Testing the _REMOTEHOSTNAME_ in a rule

[Philip Prindeville <ph...@redfish-solutions.com>]

I'm trying to write a rule that gives some spamminess score to messages received from any host that resolves to protection.outlook.com.

I tried to use _REMOTEHOSTNAME_ to do this, but I think I got the header syntax wrong.

Can someone set me straight?

Thanks,

-Philip

Re: Testing the _REMOTEHOSTNAME_ in a rule

[Karsten Bräckelmann <gu...@rudersport.de>]

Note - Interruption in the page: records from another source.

-- pv_equiv track=rewrite | github.com/danieldemercado/GeigerBIP39Generator | GeigerBIP39Generator.py | get_random_bits
-- ===== SOURCE A (Python) =====
-- def get_random_bits(ticks):     # Extracts the random bits from the processed data
--
--     random_bits = ""
--
--     for n in range(2,len(ticks),2):
--
--         t1 = ticks[n-1] - ticks[n-2]
--         t2 = ticks[n] - ticks[n-1]
--
--         if t1 > t2:         # If the time betwen the first and second ticks is greater than the time betwen the second and the third:
--
--             random_bits = random_bits + str(0)      # Add a 0 to the random generated bits
--
--         elif t1 < t2:
--
--             random_bits = random_bits + str(1)      # Else add a 1
--
--     return str(random_bits)
-- ===== SOURCE B (Python) =====
-- def get_random_bits(ticks):     # Extracts the random bits from the processed data
--     # Each bit looks at a triple (a, b, c) = ticks[2k], ticks[2k+1], ticks[2k+2]:
--     # the first interval exceeds the second iff the middle tick lies above the
--     # average of its neighbours, i.e. iff a + c < 2*b.  So take the three
--     # stride-2 slices, zip them into triples, and map the sign of a + c - 2*b
--     # through a sign->bit table (a tie maps to the empty string).
--     sign_bit = {1: '1', -1: '0'}
--     triples = zip(ticks[0::2], ticks[1::2], ticks[2::2])
--     return ''.join(sign_bit.get((a + c > 2 * b) - (a + c < 2 * b), '')
--                    for a, b, c in triples)
-- ===== Notes on version B (the rewrite author's own statement) =====
-- stated objective: alternative
-- what changed: A loops over step-2 indices and compares the two adjacent inter-tick intervals with an if/elif chain that concatenates onto a string; B never forms intervals: it zips the three stride-2 slices of the tick list into triples (a,b,c), computes the sign of a+c-2*b (whether the middle tick is below/above the average of its neighbours, which is equivalent), and maps that sign through a sign->bit dictionary into a join.
import Mathlib
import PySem

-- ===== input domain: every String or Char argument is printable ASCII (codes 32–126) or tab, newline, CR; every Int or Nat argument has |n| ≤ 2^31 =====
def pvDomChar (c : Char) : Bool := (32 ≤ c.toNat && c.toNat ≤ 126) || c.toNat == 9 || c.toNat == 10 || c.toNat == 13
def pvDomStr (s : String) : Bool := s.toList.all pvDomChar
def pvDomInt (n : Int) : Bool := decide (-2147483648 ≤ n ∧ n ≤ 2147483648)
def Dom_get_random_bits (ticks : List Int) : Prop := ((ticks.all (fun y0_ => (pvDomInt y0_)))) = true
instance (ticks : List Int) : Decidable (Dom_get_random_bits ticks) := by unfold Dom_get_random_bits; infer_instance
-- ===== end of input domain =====

-- B replaces A's step-2 index loop over interval differences by zipping the three stride-2
-- slices into triples and mapping the sign of a+c-2b through a sign->bit table
-- (objective: alternative formulation; same O(n) cost).

-- ===== PORT A =====
-- Python strings are modeled as List Char built up by the loop, packed with String.mk at the end.
def get_random_bits (ticks : List Int) : String :=
  String.mk ((PySem.List.pyRange 2 (PySem.List.len ticks) 2).foldl
    (fun random_bits n =>
      let t1 := PySem.List.pyGetD ticks (n - 1) 0 - PySem.List.pyGetD ticks (n - 2) 0
      let t2 := PySem.List.pyGetD ticks n 0 - PySem.List.pyGetD ticks (n - 1) 0
      if t1 > t2 then random_bits ++ PySem.Int.toChars 0
      else if t1 < t2 then random_bits ++ PySem.Int.toChars 1
      else random_bits) [])

-- ===== PORT B =====
-- PySem has no stepped slice, so xs[::2] is ported by hand (exact: every second
-- element starting at index 0); xs[k::2] = pvStride2 (xs.drop k).
def pvStride2 : List Int → List Int
  | [] => []
  | [x] => [x]
  | x :: _ :: rest => x :: pvStride2 rest

-- zip(s0, s1, s2) is modeled as List.zip s0 (List.zip s1 s2): same length (the minimum),
-- triple (a, b, c) becomes (a, (b, c)).
def get_random_bits_alt (ticks : List Int) : String :=
  let sign_bit : PySem.Dict Int (List Char) := PySem.Dict.ofList [((1 : Int), ['1']), ((-1 : Int), ['0'])]
  let triples := List.zip (pvStride2 ticks) (List.zip (pvStride2 ticks.tail) (pvStride2 (ticks.drop 2)))
  String.mk (triples.map (fun t =>
    PySem.Dict.getD sign_bit
      ((if t.1 + t.2.2 > 2 * t.2.1 then 1 else 0) - (if t.1 + t.2.2 < 2 * t.2.1 then 1 else 0))
      [])).flatten

-- ===== PRECONDITION & SPEC =====
def Spec_get_random_bits (ticks : List Int) (out : String) : Prop := out = get_random_bits_alt ticks
instance (ticks : List Int) (out : String) : Decidable (Spec_get_random_bits ticks out) := by unfold Spec_get_random_bits; infer_instance

-- ===== CLAIM (what is proved, stated in full; the proofs are below) =====
def Claim_equal_get_random_bits : Prop := ∀ (ticks : List Int), Dom_get_random_bits ticks → Spec_get_random_bits ticks (get_random_bits ticks)

-- ===== LEMMAS AND PROOFS =====

-- the bit emitted for a pair of intervals
def pvBit (t1 t2 : Int) : List Char :=
  if t1 > t2 then ['0'] else if t1 < t2 then ['1'] else []

-- A's loop body at index n, as a pure function of n
def pvG (ticks : List Int) (n : Int) : List Char :=
  pvBit (PySem.List.pyGetD ticks (n - 1) 0 - PySem.List.pyGetD ticks (n - 2) 0)
        (PySem.List.pyGetD ticks n 0 - PySem.List.pyGetD ticks (n - 1) 0)

-- B's triple list, named for the induction
def pvTriples (ticks : List Int) : List (Int × Int × Int) :=
  List.zip (pvStride2 ticks) (List.zip (pvStride2 ticks.tail) (pvStride2 (ticks.drop 2)))

lemma pv_triples_cons (a b c : Int) (rest : List Int) :
    pvTriples (a :: b :: c :: rest) = (a, (b, c)) :: pvTriples (c :: rest) := by
  cases rest with
  | nil => rfl
  | cons r rest' => cases rest' <;> simp [pvTriples, pvStride2]

lemma pv_dict_bit (a b c : Int) :
    PySem.Dict.getD (PySem.Dict.ofList [((1 : Int), ['1']), ((-1 : Int), ['0'])])
      ((if a + c > 2 * b then 1 else 0) - (if a + c < 2 * b then (1 : Int) else 0)) [] =
    pvBit (b - a) (c - b) := by
  unfold pvBit
  rcases lt_trichotomy (a + c) (2 * b) with h | h | h
  · rw [if_neg (by omega), if_pos h, if_pos (by omega)]; rfl
  · rw [if_neg (by omega), if_neg (by omega), if_neg (by omega), if_neg (by omega)]; rfl
  · rw [if_pos h, if_neg (by omega), if_neg (by omega), if_pos (by omega)]; rfl

lemma pv_shift (a b : Int) (t : List Int) (k : Nat) :
    pvG (a :: b :: t) (2 + 2 * ((k : Int) + 1)) = pvG t (2 + 2 * (k : Int)) := by
  have h1 : (2 + 2 * ((k : Int) + 1) - 1) = ((2 * k + 3 : Nat) : Int) := by push_cast; ring
  have h2 : (2 + 2 * ((k : Int) + 1) - 2) = ((2 * k + 2 : Nat) : Int) := by push_cast; ring
  have h3 : (2 + 2 * ((k : Int) + 1)) = ((2 * k + 4 : Nat) : Int) := by push_cast; ring
  have h4 : (2 + 2 * (k : Int) - 1) = ((2 * k + 1 : Nat) : Int) := by push_cast; ring
  have h5 : (2 + 2 * (k : Int) - 2) = ((2 * k : Nat) : Int) := by push_cast; ring
  have h6 : (2 + 2 * (k : Int)) = ((2 * k + 2 : Nat) : Int) := by push_cast; ring
  unfold pvG
  rw [h1, h2, h3, h4, h5, h6]
  simp only [PySem.List.pyGetD_natCast]
  simp only [show 2 * k + 3 = (2 * k + 1) + 1 + 1 from by ring,
             show 2 * k + 2 = 2 * k + 1 + 1 from by ring,
             show 2 * k + 4 = (2 * k + 2) + 1 + 1 from by ring,
             List.getD_cons_succ]

lemma pv_main : ∀ (ticks : List Int),
    List.flatMap (pvG ticks) (PySem.List.pyRange 2 (PySem.List.len ticks) 2) =
      List.flatMap (fun t : Int × Int × Int => pvBit (t.2.1 - t.1) (t.2.2 - t.2.1)) (pvTriples ticks)
  | [] => by rfl
  | [a] => by rfl
  | [a, b] => by rfl
  | a :: b :: c :: rest => by
    have ih := pv_main (c :: rest)
    have hlen : PySem.List.len (a :: b :: c :: rest) = ((rest.length + 3 : Nat) : Int) := by
      simp [PySem.List.len_eq]; omega
    have hlen' : PySem.List.len (c :: rest) = ((rest.length + 1 : Nat) : Int) := by
      simp [PySem.List.len_eq]
    rw [hlen, PySem.List.pyRange_of_pos 2 _ (by norm_num)] at *
    have hc1 : (if (2 : Int) < ((rest.length + 3 : Nat) : Int)
        then ((((rest.length + 3 : Nat) : Int) - 2 + 2 - 1) / 2).toNat else 0) = rest.length / 2 + 1 := by
      split <;> omega
    have hc2 : (if (2 : Int) < ((rest.length + 1 : Nat) : Int)
        then ((((rest.length + 1 : Nat) : Int) - 2 + 2 - 1) / 2).toNat else 0) = rest.length / 2 := by
      split <;> omega
    rw [hc1]
    rw [hlen'] at ih
    rw [hc2] at ih
    rw [List.range_succ_eq_map, List.map_cons, List.flatMap_cons, List.flatMap_map] at *
    have hshift : (fun k : Nat => pvG (a :: b :: c :: rest) (2 + 2 * ((Nat.succ k : Nat) : Int)))
        = fun k : Nat => pvG (c :: rest) (2 + 2 * (k : Int)) := by
      funext k
      have hs : ((Nat.succ k : Nat) : Int) = (k : Int) + 1 := by push_cast; ring
      rw [hs]
      exact pv_shift a b (c :: rest) k
    rw [List.flatMap_map, hshift, ih]
    have hhead : pvG (a :: b :: c :: rest) (2 + 2 * ((0 : Nat) : Int)) = pvBit (b - a) (c - b) := by
      unfold pvG
      norm_num
      simp [PySem.List.pyGetD_ofNat']
    rw [hhead, pv_triples_cons, List.flatMap_cons]

lemma pv_foldl_A (ticks : List Int) :
    (PySem.List.pyRange 2 (PySem.List.len ticks) 2).foldl
      (fun random_bits n =>
        let t1 := PySem.List.pyGetD ticks (n - 1) 0 - PySem.List.pyGetD ticks (n - 2) 0
        let t2 := PySem.List.pyGetD ticks n 0 - PySem.List.pyGetD ticks (n - 1) 0
        if t1 > t2 then random_bits ++ PySem.Int.toChars 0
        else if t1 < t2 then random_bits ++ PySem.Int.toChars 1
        else random_bits) [] =
      List.flatMap (pvG ticks) (PySem.List.pyRange 2 (PySem.List.len ticks) 2) := by
  have hb : (fun (random_bits : List Char) (n : Int) =>
      let t1 := PySem.List.pyGetD ticks (n - 1) 0 - PySem.List.pyGetD ticks (n - 2) 0
      let t2 := PySem.List.pyGetD ticks n 0 - PySem.List.pyGetD ticks (n - 1) 0
      if t1 > t2 then random_bits ++ PySem.Int.toChars 0
      else if t1 < t2 then random_bits ++ PySem.Int.toChars 1
      else random_bits) = fun acc n => acc ++ pvG ticks n := by
    funext acc n
    simp only [pvG, pvBit]
    split_ifs <;> simp [show PySem.Int.toChars 0 = ['0'] from by decide,
      show PySem.Int.toChars 1 = ['1'] from by decide]
  rw [hb, PySem.List.foldl_append_eq_flatMap]
  simp

-- ===== VERDICT (by name: the statement is the Claim_ definition above) =====
theorem get_random_bits_spec : Claim_equal_get_random_bits := by
  intro ticks _
  unfold Spec_get_random_bits get_random_bits get_random_bits_alt
  rw [pv_foldl_A, pv_main]
  congr 1
  rw [List.flatten_eq_flatMap, List.flatMap_map]
  unfold pvTriples
  exact List.flatMap_congr (fun t _ => (pv_dict_bit t.1 t.2.1 t.2.2).symm)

On Mon, 2013-10-21 at 13:19 -0600, Philip Prindeville wrote:
> On Oct 19, 2013, at 5:28 PM, Karsten Bräckelmann <gu...@rudersport.de> wrote:

> >   RULE_NAME  X-Spam-Relays-Untrusted =~ /^[^\]]+ rdns=evil.example.net /
> > 
> > That rdns value is added to the Received header by your SMTP, and your
> > MX actually should be listed as by value in that very [...] block.
> 
> Thanks.  By the way, in your example, the dots in evil.example.net need
> to be escaped, don't they?

It's not a must, but definitely best practice, yes.

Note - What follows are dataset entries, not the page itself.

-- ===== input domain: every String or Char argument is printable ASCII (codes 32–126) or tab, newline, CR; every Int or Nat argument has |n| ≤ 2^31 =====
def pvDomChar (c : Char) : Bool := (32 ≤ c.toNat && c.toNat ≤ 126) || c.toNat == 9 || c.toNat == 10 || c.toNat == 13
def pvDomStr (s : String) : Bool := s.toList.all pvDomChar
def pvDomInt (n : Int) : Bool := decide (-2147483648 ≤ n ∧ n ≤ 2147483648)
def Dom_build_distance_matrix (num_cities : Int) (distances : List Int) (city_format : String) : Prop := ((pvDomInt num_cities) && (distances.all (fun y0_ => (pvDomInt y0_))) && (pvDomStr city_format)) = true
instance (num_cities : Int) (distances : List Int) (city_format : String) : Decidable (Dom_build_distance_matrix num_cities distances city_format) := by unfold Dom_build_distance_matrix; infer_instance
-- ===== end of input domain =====

-- B replaces A's sequential-counter fill plus separate mirror pass by a closed-form
-- index into the flat list for each cell (objective: simpler; same O(n^2) cost).

-- ===== PORT A =====
-- indexing distances[i] is ported as pyGetD with default 0; Pre_ below guarantees
-- every index read is in range (exactly where the Python returns without IndexError).
def build_distance_matrix (num_cities : Int) (distances : List Int) (city_format : String) : List (List Int) :=
  let fill : List (List Int) × Int :=
    if city_format == "full" then
      (PySem.List.pyRange 0 num_cities 1).foldl (fun (st : List (List Int) × Int) _j =>
        let rw := (PySem.List.pyRange 0 num_cities 1).foldl
          (fun (rw : List Int × Int) _k => (rw.1 ++ [PySem.List.pyGetD distances rw.2 0], rw.2 + 1))
          ([], st.2)
        (st.1 ++ [rw.1], rw.2)) ([], 0)
    else if city_format == "upper_tri" then
      (PySem.List.pyRange 0 num_cities 1).foldl (fun (st : List (List Int) × Int) j =>
        let row0 := (PySem.List.pyRange 0 j 1).foldl (fun (r : List Int) _k => r ++ [(0 : Int)]) []
        let rw := (PySem.List.pyRange 0 (num_cities - j) 1).foldl
          (fun (rw : List Int × Int) _k => (rw.1 ++ [PySem.List.pyGetD distances rw.2 0], rw.2 + 1))
          (row0, st.2)
        (st.1 ++ [rw.1], rw.2)) ([], 0)
    else
      (PySem.List.pyRange 0 num_cities 1).foldl (fun (st : List (List Int) × Int) j =>
        let row0 := (PySem.List.pyRange 0 (j + 1) 1).foldl (fun (r : List Int) _k => r ++ [(0 : Int)]) []
        let rw := (PySem.List.pyRange 0 (num_cities - (j + 1)) 1).foldl
          (fun (rw : List Int × Int) _k => (rw.1 ++ [PySem.List.pyGetD distances rw.2 0], rw.2 + 1))
          (row0, st.2)
        (st.1 ++ [rw.1], rw.2)) ([], 0)
  let m := fill.1
  if city_format == "upper_tri" || city_format == "strict_upper_tri" then
    (PySem.List.pyRange 0 num_cities 1).foldl (fun m i =>
      (PySem.List.pyRange 0 num_cities 1).foldl (fun m j =>
        if i > j then
          PySem.List.pySetD m i (PySem.List.pySetD (PySem.List.pyGetD m i []) j
            (PySem.List.pyGetD (PySem.List.pyGetD m j []) i 0))
        else m) m) m
  else m
-- pv_equiv track=rewrite | github.com/xdroppar/formulate-landing | tools/add_inline_links.py | is_protected_context
-- ===== SOURCE A (Python) =====
-- def is_protected_context(src: str, match_start: int, match_end: int) -> bool:
--     """Return True if the match is inside a context where we shouldn't add a link.
--
--     Uses a 400-char lookback for local tag-scope checks (anchor/heading/
--     comment) and a full-file backward scan for JSX expression/string state —
--     the 400-char window was too narrow for multi-entry `takeaways={[...]}`
--     arrays, which could put the enclosing `{` well beyond 400 chars back.
--     """
--     # 400-char window for nearby tag context (anchors, headings, comments).
--     nearby = src[max(0, match_start - 400):match_start]
--
--     # Already inside an anchor — either a plain <a> or a custom <IngredientLink>
--     # (they both produce anchor tags; wrapping their content creates nested
--     # anchors which React rejects and browsers render unpredictably).
--     for open_tag, close_tag in (
--         ("<a ", "</a>"),
--         ("<IngredientLink", "</IngredientLink>"),
--     ):
--         last_open = nearby.rfind(open_tag)
--         last_close = nearby.rfind(close_tag)
--         if last_open > last_close:
--             return True
--
--     # Inside a heading tag
--     for tag in ("<h1", "<h2", "<h3"):
--         last_open = nearby.rfind(tag)
--         if last_open == -1:
--             continue
--         close_tag = "</" + tag[1:3] + ">"
--         last_close = nearby.rfind(close_tag)
--         if last_open > last_close:
--             return True
--
--     # Inside a JSX attribute value — check if we're between `="` and its close.
--     # Local scope is fine here because attributes don't span large distances.
--     last_gt = nearby.rfind(">")
--     attr_region = nearby[last_gt + 1:] if last_gt >= 0 else nearby
--     if attr_region.count('"') % 2 == 1:
--         return True
--
--     # Inside a JSX comment
--     last_comment_open = nearby.rfind("{/*")
--     last_comment_close = nearby.rfind("*/}")
--     if last_comment_open > last_comment_close:
--         return True
--
--     # JSX-expression-block string check — must use FULL file backward scan.
--     # The innermost unclosed `{` can be thousands of chars back for things like
--     # `takeaways={[...]}` arrays with multiple long entries. A 400-char window
--     # misses it and counts an even number of prior string-boundary quotes,
--     # giving a false-negative and wrapping text inside a string literal with
--     # literal `<a>` tags.
--     before_full = src[:match_start]
--     depth = 0
--     last_brace = -1
--     for i in range(len(before_full) - 1, -1, -1):
--         c = before_full[i]
--         if c == "}":
--             depth += 1
--         elif c == "{":
--             if depth == 0:
--                 last_brace = i
--                 break
--             depth -= 1
--     if last_brace >= 0:
--         brace_region = before_full[last_brace:]
--         # Odd number of unescaped double quotes after the opening `{` means
--         # we're inside an open string literal within a JSX expression.
--         if brace_region.count('"') % 2 == 1:
--             return True
--
--     return False
-- ===== SOURCE B (Python) =====
-- def is_protected_context(src: str, match_start: int, match_end: int) -> bool:
--     nearby = src[max(0, match_start - 400):match_start]
--
--     # One table of (open, close) marker pairs covers anchors, headings and the
--     # JSX comment alike: protected when the last open marker follows the last
--     # close marker (rfind gives -1 when absent, so a missing open never wins).
--     pairs = [
--         ("<a ", "</a>"),
--         ("<IngredientLink", "</IngredientLink>"),
--         ("<h1", "</h1>"),
--         ("<h2", "</h2>"),
--         ("<h3", "</h3>"),
--         ("{/*", "*/}"),
--     ]
--     if any(nearby.rfind(o) > nearby.rfind(c) for o, c in pairs):
--         return True
--
--     # Unclosed attribute value after the last '>'.
--     last_gt = nearby.rfind(">")
--     attr_region = nearby[last_gt + 1:] if last_gt >= 0 else nearby
--     if attr_region.count('"') % 2 == 1:
--         return True
--
--     # Innermost unmatched '{' before the match, found with one forward pass
--     # and an index stack (a surplus '}' on an empty stack is a no-op).
--     before_full = src[:match_start]
--     stack = []
--     for i, ch in enumerate(before_full):
--         if ch == "{":
--             stack.append(i)
--         elif ch == "}" and stack:
--             stack.pop()
--     if stack and before_full[stack[-1]:].count('"') % 2 == 1:
--         return True
--
--     return False
-- ===== Notes on version B (the rewrite author's own statement) =====
-- stated objective: alternative
-- what changed: The per-tag check sequence (anchors, headings, JSX comment) is collapsed into one table of open/close marker pairs tested with a single any(), and the full-file backward depth-counting brace scan is replaced by a single forward pass that maintains a stack of '{' indices (popping on '}', ignoring surplus closers) whose top is the innermost unmatched brace.
import Mathlib
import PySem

(Properly escaping the dot if you want to literally match a dot, rather
than "any char" is even more important in the general case. In this very
example FPs are almost impossible due to the trailing space, anchoring
the TLD and "readable" domain.)


-- 
char *t="\10pse\0r\0dtu\0.@ghno\x4e\xc8\x79\xf4\xab\x51\x8a\x10\xf4\xf4\xc4";
main(){ char h,m=h=*t++,*x=t+2*h,c,i,l=*x,s=0; for (i=0;i<l;i++){ i%8? c<<=1:
(c=*++x); c&128 && (s+=h); if (!(h>>=1)||!t[s+h]){ putchar(t[s]);h=m;s=0; }}}

Re: Testing the _REMOTEHOSTNAME_ in a rule

[Philip Prindeville <ph...@redfish-solutions.com>]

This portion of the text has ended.